BTW Jim, I think the opening train used in all but one on the 51-53 eps. is from the movie Beginning or the End, 1947. John Hamilton had a part in the movie too. The train comes in about the middle of the movie where Brian Donlevy is explaining the building of the city in TN.

The following day, thanks to Mary Spooner, I had the vid cap from Beginning or the End to compare with mine from Superman. I think it's quite evident where Robert Maxwell got his locomotive.

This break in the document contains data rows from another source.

-- pv_equiv track=rewrite | github.com/martinve/amr-clausifier | extract_info.py | filter_triples
-- ===== SOURCE A (Python) =====
-- def filter_triples(triples, source=None,role=None,target=None):
--     if source is role is target is None:
--         return triples
--
--     triples = [
--         t for t in triples
--         if ((source is None or source == t[0])
--             and (role is None or role == t[1])
--             and (target is None or target == t[2]))
--     ]
--     return triples
-- ===== SOURCE B (Python) =====
-- def filter_triples(triples, source=None, role=None, target=None):
--     # Staged filtering: one pass per non-None criterion.
--     result = triples
--     if source is not None:
--         result = [t for t in result if source == t[0]]
--     if role is not None:
--         result = [t for t in result if role == t[1]]
--     if target is not None:
--         result = [t for t in result if target == t[2]]
--     return result
-- ===== Notes on version B (the rewrite author's own statement) =====
-- stated objective: simpler
-- what changed: Replaces A's all-None early return plus one pass with a three-way conjunction by up to three successive single-criterion filter passes with no special case.
import Mathlib
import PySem

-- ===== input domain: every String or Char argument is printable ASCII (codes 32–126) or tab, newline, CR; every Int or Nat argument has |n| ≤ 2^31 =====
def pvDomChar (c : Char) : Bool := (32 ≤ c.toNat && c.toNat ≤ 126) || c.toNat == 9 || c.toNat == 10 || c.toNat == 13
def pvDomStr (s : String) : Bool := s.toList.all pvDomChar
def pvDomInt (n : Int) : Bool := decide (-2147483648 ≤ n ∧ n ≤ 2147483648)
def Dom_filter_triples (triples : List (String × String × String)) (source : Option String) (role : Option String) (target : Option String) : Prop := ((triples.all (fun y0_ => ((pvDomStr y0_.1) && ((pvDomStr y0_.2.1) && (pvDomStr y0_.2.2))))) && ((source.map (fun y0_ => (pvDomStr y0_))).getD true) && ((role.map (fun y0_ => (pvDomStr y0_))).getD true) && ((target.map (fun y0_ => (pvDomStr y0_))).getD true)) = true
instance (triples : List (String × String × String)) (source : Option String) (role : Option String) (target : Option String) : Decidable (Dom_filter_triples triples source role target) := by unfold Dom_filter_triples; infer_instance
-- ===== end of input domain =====

-- ===== PORT A =====
def filter_triples (triples : List (String × String × String)) (source : Option String) (role : Option String) (target : Option String) : List (String × String × String) :=
  if source = none ∧ role = none ∧ target = none then
    triples
  else
    triples.filter (fun t =>
      (source = none ∨ source = some t.1)
      ∧ (role = none ∨ role = some t.2.1)
      ∧ (target = none ∨ target = some t.2.2))

-- ===== PORT B =====
-- B: staged sequential filtering, one pass per non-None criterion, no special case.
def filter_triples_alt (triples : List (String × String × String)) (source : Option String) (role : Option String) (target : Option String) : List (String × String × String) :=
  let r0 := triples
  let r1 := match source with
    | none => r0
    | some s => r0.filter (fun t => s = t.1)
  let r2 := match role with
    | none => r1
    | some s => r1.filter (fun t => s = t.2.1)
  match target with
  | none => r2
  | some s => r2.filter (fun t => s = t.2.2)

-- ===== PRECONDITION & SPEC =====
def Spec_filter_triples (triples : List (String × String × String)) (source : Option String) (role : Option String) (target : Option String) (out : List (String × String × String)) : Prop := out = filter_triples_alt triples source role target
instance (triples : List (String × String × String)) (source : Option String) (role : Option String) (target : Option String) (out : List (String × String × String)) : Decidable (Spec_filter_triples triples source role target out) := by unfold Spec_filter_triples; infer_instance

-- ===== CLAIM (what is proved, stated in full; the proofs are below) =====
def Claim_equal_filter_triples : Prop := ∀ (triples : List (String × String × String)) (source : Option String) (role : Option String) (target : Option String), Dom_filter_triples triples source role target → Spec_filter_triples triples source role target (filter_triples triples source role target)

-- ===== LEMMAS AND PROOFS =====

-- ===== VERDICT (by name: the statement is the Claim_ definition above) =====
theorem filter_triples_spec : Claim_equal_filter_triples := by
  intro triples source role target _
  unfold Spec_filter_triples filter_triples filter_triples_alt
  rcases source with _ | s <;> rcases role with _ | r <;> rcases target with _ | t <;>
    simp only [List.filter_filter] <;>
    first
      | rfl
      | (apply List.filter_congr; intro x _;
         simp [Bool.and_comm, Bool.and_assoc])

Locomotive from The Beginning or the End, 1947.
Compliments of Mary Spooner.


Train shown in b&w introduction to the Adventures of Superman.

After all said and discussed regarding this topic, read the following:

The train shown in that intro was taken from the movie "The Beginning Or The End" (MGM, 1947). But where was it filmed? Michael Tortorella of Burlington, Vermont, has the answer. Compare the intro with Michael's Google Earth view of 4703 E. Los Angeles Ave., Simi Valley, CA.

Note the mountain tops are exactly the same.

Trivia: This train sequence was first used in an even earlier movie: City For Conquest (1940) starring James Cagney.

Jim Nolt (January 14, 2011).

Update, September 5, 2004:

Craig Croddock recently wrote:

Jim, the photo is not a Southern Pacific Daylight GS-4 as reported by Vince Marzo. The GS-4 had 2 headlights, one being a mars light. The locomotive in Superman a GS-2 or GS-3... but from the photo I can't be sure which. The GS-2 was first introduced in 1937. The GS-4 wasn't introduced until 1941.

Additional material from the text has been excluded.